> Instructions for the task: Lines from the beginning of the data through the line containing "for agents, directives" are to be copied exactly, with no other line included.

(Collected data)
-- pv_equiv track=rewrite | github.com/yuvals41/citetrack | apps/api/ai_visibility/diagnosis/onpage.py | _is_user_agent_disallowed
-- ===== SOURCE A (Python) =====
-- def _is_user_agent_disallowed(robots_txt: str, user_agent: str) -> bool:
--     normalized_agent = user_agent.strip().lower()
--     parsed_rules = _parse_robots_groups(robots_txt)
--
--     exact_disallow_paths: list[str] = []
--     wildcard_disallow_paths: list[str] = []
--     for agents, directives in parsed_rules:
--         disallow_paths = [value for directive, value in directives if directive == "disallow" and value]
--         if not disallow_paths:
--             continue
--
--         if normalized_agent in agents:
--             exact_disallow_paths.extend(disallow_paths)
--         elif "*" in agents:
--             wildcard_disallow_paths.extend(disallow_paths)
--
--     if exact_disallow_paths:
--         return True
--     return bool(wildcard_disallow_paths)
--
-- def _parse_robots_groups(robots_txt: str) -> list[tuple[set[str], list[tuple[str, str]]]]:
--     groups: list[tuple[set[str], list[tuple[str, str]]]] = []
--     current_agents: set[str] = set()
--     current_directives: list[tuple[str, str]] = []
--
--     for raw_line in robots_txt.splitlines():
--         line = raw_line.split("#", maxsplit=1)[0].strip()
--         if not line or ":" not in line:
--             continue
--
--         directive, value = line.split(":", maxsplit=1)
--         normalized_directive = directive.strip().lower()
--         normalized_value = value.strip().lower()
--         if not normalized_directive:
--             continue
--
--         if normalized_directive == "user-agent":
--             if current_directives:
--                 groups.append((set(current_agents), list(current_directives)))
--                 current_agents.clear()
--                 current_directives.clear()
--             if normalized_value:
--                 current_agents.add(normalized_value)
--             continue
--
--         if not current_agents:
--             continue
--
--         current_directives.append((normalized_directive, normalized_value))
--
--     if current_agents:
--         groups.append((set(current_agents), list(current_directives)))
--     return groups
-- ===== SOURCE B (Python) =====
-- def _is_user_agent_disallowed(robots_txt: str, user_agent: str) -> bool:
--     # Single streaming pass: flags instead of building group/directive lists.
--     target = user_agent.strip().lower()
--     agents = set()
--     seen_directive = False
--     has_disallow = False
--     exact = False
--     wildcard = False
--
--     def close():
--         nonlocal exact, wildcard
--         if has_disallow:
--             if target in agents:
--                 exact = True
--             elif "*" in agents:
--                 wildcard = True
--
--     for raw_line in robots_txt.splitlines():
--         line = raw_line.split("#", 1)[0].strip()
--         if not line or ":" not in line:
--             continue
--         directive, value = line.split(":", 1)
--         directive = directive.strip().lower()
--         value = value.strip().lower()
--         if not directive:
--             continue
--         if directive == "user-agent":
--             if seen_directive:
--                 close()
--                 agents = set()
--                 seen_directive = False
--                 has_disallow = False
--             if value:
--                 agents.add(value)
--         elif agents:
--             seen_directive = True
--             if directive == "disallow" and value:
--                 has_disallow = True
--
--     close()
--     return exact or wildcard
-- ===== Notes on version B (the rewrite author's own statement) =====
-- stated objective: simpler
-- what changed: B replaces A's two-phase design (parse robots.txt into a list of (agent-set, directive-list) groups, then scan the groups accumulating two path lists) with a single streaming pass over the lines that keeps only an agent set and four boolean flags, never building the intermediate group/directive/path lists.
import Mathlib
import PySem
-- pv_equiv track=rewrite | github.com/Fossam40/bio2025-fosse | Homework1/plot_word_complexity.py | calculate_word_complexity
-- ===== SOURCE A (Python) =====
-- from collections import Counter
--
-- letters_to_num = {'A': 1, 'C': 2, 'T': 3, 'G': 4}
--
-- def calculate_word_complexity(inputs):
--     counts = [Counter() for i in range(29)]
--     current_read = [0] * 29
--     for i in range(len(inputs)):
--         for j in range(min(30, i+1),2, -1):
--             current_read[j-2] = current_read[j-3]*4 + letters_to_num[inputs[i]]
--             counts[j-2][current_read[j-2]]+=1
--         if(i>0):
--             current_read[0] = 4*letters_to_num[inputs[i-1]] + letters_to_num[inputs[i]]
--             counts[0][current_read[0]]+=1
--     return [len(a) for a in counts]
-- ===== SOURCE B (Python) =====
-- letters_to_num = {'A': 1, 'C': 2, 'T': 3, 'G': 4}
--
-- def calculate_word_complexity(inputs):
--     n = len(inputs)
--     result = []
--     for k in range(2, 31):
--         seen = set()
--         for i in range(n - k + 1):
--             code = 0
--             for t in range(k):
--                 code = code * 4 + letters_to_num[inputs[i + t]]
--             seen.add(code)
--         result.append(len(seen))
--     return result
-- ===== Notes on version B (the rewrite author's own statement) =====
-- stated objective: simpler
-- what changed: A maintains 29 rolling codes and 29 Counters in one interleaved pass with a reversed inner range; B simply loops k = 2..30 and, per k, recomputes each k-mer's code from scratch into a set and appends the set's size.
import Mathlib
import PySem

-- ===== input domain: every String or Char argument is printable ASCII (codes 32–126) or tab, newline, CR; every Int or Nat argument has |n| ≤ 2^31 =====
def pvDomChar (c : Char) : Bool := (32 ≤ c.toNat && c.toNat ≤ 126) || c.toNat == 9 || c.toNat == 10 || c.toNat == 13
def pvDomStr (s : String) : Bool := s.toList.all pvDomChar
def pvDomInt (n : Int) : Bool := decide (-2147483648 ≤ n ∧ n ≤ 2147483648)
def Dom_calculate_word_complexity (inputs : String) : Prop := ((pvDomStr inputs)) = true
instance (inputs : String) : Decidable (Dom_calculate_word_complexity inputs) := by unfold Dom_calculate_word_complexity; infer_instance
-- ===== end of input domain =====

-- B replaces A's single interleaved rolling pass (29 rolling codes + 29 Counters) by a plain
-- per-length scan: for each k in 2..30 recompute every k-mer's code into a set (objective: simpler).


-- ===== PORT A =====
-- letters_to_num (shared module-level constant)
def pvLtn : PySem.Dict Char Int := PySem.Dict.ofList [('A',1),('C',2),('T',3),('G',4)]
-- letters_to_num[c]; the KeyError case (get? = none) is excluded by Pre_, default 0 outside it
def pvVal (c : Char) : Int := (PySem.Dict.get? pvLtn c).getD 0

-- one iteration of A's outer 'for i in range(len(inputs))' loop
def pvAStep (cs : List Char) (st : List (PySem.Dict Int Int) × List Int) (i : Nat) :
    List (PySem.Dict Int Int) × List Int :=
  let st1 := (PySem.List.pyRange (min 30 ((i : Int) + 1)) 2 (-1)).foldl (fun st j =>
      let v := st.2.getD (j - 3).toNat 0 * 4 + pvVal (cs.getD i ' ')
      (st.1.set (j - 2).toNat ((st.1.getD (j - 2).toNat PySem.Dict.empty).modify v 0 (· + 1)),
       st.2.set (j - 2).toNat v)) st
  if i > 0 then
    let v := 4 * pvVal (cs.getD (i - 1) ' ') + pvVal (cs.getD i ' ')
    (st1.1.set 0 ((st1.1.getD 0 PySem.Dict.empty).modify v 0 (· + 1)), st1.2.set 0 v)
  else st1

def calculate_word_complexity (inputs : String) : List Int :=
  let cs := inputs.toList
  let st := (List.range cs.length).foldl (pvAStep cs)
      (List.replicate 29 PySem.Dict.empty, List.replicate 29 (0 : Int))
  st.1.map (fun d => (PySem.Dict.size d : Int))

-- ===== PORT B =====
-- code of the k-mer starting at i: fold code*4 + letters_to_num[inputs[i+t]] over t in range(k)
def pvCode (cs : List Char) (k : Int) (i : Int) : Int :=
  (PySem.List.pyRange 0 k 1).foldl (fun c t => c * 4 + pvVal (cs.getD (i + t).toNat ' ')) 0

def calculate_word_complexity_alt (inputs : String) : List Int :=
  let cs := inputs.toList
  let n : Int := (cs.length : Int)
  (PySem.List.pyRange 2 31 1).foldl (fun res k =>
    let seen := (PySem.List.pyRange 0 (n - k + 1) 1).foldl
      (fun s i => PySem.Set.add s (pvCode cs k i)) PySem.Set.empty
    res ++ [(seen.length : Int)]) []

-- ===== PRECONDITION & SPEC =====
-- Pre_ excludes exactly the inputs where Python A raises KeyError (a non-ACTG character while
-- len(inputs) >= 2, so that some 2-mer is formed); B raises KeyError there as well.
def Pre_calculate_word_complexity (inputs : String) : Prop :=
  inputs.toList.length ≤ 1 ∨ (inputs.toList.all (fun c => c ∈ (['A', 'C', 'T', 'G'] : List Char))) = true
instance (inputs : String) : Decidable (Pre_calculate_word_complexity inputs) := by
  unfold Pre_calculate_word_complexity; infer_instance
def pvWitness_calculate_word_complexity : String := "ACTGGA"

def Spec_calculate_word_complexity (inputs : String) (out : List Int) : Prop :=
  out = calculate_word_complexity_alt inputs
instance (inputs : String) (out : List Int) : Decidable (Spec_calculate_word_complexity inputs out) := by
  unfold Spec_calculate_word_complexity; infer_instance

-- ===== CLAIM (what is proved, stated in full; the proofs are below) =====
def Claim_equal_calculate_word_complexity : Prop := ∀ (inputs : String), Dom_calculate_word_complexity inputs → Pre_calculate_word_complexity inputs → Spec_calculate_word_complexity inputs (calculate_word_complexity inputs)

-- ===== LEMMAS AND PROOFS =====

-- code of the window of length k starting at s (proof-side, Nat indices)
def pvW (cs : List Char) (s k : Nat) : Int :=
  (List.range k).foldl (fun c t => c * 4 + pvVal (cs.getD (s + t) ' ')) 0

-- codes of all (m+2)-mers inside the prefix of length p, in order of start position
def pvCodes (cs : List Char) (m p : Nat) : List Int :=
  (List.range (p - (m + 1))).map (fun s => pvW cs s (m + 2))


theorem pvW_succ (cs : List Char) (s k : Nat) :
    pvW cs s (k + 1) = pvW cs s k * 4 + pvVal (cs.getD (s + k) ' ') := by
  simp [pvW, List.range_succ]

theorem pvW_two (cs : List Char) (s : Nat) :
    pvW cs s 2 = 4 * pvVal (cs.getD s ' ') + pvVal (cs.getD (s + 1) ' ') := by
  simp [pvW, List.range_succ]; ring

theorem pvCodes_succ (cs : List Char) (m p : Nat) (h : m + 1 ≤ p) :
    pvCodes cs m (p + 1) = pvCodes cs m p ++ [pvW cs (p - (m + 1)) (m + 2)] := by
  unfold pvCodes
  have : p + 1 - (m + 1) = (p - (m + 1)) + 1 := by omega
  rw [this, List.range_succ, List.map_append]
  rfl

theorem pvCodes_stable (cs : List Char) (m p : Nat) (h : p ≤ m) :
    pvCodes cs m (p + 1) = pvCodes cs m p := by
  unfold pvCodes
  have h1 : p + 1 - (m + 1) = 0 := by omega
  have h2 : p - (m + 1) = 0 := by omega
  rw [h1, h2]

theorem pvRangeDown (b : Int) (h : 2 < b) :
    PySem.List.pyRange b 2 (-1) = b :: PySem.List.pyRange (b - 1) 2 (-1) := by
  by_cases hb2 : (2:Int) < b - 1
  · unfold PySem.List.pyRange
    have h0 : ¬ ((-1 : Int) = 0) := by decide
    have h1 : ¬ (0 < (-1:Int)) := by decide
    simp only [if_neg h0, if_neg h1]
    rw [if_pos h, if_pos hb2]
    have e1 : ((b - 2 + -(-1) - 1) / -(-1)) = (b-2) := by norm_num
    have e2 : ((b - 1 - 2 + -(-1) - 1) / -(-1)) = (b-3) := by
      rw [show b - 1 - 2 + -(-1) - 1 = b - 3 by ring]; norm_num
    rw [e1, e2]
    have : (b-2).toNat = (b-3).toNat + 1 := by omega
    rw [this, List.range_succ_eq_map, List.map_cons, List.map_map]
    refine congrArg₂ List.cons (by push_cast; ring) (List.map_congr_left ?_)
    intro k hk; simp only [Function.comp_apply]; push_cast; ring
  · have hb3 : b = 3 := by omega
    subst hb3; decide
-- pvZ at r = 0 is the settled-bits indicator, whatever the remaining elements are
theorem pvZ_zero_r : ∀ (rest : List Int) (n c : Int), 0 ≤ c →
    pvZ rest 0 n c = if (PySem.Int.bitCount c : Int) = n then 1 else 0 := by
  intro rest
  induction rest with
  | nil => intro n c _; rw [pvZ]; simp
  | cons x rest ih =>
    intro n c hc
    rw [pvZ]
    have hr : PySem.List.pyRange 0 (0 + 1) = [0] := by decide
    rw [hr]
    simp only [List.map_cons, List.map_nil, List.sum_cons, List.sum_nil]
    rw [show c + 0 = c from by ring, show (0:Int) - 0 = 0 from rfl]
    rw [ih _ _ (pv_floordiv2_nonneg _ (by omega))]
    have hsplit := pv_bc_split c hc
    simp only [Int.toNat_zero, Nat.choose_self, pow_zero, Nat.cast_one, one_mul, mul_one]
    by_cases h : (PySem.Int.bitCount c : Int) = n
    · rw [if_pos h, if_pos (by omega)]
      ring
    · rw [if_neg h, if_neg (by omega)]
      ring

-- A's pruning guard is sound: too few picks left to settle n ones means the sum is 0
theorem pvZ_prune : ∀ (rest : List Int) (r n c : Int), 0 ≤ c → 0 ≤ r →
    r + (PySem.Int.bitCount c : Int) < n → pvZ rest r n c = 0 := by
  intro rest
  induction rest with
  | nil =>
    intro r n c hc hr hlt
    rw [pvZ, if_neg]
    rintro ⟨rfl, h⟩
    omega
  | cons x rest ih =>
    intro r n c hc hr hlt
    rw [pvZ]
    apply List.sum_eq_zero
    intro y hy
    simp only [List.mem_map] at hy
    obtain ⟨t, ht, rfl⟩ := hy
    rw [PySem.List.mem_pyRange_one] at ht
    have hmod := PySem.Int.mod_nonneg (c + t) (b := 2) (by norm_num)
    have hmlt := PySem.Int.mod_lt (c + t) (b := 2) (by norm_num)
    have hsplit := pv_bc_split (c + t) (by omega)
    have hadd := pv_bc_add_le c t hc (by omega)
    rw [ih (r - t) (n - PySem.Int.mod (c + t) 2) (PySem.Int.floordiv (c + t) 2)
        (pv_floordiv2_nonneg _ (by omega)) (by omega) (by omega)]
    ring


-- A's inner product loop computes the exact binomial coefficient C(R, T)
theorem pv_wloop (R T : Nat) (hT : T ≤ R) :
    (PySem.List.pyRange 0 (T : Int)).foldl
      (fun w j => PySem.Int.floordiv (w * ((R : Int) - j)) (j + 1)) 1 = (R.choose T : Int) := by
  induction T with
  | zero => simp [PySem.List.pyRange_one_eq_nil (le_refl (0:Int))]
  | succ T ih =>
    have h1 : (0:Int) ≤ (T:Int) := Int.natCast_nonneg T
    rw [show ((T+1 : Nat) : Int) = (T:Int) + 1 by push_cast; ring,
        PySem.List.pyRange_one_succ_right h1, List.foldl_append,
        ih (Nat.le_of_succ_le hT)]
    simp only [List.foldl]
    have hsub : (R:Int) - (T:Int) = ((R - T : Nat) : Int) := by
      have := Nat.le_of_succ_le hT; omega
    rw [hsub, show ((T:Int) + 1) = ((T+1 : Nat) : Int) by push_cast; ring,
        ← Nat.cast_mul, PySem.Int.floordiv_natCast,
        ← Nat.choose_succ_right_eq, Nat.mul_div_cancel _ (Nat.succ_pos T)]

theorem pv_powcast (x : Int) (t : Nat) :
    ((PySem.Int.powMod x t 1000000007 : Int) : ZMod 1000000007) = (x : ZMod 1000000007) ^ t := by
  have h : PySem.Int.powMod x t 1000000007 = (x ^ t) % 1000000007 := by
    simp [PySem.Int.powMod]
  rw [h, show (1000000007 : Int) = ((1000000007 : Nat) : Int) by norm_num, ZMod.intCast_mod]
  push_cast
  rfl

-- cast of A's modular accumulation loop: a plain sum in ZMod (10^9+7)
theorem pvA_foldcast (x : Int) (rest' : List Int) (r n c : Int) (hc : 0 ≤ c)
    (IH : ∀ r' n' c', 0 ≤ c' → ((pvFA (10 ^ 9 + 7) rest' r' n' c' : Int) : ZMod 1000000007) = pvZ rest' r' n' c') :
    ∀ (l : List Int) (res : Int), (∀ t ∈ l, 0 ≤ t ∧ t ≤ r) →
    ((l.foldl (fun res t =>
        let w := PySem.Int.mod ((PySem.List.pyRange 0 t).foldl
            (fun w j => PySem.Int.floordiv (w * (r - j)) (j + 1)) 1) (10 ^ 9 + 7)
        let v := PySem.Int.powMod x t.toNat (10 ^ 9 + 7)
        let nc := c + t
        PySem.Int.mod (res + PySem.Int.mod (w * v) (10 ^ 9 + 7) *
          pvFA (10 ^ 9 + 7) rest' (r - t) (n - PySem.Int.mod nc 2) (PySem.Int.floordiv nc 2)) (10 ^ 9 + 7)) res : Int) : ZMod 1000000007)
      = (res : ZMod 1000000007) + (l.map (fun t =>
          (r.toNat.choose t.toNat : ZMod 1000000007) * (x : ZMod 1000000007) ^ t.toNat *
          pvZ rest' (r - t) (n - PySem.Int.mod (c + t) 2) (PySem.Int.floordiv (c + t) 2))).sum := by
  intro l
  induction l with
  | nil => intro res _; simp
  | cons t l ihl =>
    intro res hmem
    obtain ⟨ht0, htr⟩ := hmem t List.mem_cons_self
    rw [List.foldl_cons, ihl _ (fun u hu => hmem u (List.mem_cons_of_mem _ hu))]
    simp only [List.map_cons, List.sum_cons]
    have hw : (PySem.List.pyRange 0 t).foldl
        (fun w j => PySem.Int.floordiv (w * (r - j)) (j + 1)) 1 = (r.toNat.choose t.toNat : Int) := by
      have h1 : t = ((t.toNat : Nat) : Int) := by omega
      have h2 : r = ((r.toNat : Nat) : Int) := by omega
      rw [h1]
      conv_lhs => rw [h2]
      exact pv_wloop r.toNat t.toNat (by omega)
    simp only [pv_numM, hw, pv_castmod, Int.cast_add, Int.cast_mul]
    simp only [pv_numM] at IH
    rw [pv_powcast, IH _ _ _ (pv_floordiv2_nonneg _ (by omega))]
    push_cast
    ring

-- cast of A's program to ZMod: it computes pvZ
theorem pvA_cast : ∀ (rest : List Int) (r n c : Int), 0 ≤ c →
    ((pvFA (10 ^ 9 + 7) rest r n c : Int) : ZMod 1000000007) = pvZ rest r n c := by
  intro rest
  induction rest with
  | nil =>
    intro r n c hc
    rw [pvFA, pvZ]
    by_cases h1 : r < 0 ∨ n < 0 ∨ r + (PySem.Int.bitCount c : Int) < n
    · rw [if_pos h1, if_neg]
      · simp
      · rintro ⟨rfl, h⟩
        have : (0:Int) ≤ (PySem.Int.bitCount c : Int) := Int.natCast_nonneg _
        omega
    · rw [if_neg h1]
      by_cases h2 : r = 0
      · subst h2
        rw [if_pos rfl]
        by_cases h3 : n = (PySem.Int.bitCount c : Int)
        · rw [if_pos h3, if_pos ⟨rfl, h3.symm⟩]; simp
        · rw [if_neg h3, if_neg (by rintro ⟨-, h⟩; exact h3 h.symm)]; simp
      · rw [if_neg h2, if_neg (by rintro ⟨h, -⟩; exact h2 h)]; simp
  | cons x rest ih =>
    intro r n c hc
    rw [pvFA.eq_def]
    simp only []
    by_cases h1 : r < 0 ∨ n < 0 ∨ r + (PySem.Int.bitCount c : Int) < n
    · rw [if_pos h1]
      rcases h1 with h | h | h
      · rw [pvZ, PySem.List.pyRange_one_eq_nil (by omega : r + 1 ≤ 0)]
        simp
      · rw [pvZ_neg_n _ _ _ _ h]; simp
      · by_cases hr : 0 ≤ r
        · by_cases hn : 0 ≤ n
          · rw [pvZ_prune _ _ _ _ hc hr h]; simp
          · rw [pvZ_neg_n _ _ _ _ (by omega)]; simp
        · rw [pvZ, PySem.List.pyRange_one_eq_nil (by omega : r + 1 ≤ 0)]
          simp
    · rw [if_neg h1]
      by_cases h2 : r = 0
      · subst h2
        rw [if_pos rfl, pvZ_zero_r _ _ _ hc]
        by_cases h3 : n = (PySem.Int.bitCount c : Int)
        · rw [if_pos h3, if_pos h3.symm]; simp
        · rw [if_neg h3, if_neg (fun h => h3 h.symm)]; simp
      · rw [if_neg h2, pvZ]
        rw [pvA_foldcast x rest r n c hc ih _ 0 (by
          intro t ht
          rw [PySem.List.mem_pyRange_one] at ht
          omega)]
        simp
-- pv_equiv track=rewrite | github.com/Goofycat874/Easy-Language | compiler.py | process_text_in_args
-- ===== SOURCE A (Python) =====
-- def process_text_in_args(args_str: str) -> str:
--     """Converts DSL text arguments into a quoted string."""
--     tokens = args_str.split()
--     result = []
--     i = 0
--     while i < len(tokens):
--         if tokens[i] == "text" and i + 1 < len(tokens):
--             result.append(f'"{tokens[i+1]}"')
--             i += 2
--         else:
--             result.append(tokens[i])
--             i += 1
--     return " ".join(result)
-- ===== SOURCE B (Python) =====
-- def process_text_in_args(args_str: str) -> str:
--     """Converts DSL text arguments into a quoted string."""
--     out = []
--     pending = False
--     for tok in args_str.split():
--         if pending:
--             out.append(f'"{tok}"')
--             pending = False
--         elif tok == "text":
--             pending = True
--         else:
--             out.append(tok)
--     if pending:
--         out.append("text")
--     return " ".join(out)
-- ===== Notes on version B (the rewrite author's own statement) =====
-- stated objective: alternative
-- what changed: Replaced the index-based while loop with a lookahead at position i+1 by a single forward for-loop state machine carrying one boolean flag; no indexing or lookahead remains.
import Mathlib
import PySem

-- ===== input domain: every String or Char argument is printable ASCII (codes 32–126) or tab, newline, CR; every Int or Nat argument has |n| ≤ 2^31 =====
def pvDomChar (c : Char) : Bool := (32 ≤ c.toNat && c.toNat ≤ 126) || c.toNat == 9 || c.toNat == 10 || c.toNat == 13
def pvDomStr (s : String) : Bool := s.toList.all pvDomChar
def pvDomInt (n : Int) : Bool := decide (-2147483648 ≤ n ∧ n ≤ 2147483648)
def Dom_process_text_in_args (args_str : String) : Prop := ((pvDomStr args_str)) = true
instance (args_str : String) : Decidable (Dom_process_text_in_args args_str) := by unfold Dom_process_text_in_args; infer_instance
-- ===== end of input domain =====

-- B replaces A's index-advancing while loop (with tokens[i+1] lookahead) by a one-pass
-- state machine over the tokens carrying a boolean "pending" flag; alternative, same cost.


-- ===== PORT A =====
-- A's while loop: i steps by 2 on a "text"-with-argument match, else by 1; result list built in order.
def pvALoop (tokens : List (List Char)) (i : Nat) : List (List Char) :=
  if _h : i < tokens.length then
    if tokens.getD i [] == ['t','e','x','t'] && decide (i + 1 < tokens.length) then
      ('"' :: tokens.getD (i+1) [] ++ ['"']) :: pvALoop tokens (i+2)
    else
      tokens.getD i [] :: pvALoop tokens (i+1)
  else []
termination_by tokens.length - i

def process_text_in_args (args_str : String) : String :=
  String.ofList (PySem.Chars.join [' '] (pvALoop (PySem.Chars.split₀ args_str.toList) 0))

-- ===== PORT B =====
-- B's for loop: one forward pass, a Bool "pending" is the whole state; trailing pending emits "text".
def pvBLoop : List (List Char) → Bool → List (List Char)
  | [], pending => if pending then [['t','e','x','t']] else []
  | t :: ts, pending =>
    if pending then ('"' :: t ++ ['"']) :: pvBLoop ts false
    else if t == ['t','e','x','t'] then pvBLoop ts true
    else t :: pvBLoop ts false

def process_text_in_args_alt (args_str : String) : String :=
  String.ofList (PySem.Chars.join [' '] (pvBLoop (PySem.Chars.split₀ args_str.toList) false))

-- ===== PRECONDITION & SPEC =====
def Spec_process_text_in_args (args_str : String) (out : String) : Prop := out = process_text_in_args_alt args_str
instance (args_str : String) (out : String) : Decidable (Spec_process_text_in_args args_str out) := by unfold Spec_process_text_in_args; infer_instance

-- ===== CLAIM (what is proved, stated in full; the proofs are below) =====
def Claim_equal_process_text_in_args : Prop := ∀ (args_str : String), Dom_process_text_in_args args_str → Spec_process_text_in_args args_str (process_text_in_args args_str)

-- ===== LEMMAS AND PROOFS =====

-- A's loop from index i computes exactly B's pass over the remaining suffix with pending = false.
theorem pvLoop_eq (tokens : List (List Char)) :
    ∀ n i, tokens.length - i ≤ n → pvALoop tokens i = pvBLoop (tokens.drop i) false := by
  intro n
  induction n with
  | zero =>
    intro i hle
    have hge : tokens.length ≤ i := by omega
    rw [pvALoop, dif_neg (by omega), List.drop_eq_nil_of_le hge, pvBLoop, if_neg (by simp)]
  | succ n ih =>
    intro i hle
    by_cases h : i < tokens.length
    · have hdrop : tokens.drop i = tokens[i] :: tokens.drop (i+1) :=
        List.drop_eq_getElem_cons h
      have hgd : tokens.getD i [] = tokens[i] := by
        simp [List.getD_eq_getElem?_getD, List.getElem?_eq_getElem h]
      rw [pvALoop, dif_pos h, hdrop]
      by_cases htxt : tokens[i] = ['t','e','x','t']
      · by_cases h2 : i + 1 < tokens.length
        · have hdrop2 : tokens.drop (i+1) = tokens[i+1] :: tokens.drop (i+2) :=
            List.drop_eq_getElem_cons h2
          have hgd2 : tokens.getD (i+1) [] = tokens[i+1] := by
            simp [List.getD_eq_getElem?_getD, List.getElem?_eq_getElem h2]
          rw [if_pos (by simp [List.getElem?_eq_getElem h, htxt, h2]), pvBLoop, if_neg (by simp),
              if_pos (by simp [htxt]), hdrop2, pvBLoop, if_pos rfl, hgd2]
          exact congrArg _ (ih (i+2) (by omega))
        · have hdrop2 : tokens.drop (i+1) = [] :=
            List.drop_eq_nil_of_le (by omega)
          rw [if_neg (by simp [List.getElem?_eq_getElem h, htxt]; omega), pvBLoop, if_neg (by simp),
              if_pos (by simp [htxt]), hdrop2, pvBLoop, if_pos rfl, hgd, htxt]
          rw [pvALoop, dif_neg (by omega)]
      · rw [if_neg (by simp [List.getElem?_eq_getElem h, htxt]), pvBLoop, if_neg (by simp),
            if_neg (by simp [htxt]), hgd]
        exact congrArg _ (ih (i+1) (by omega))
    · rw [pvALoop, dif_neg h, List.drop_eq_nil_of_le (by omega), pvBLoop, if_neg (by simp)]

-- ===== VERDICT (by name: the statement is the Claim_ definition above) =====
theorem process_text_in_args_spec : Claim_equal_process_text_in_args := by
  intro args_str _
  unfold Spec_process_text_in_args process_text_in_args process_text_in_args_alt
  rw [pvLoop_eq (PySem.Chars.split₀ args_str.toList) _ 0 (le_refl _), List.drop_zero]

> Task output:
-- pv_equiv track=rewrite | github.com/yuvals41/citetrack | apps/api/ai_visibility/diagnosis/onpage.py | _is_user_agent_disallowed
-- ===== SOURCE A (Python) =====
-- def _is_user_agent_disallowed(robots_txt: str, user_agent: str) -> bool:
--     normalized_agent = user_agent.strip().lower()
--     parsed_rules = _parse_robots_groups(robots_txt)
--
--     exact_disallow_paths: list[str] = []
--     wildcard_disallow_paths: list[str] = []
--     for agents, directives in parsed_rules:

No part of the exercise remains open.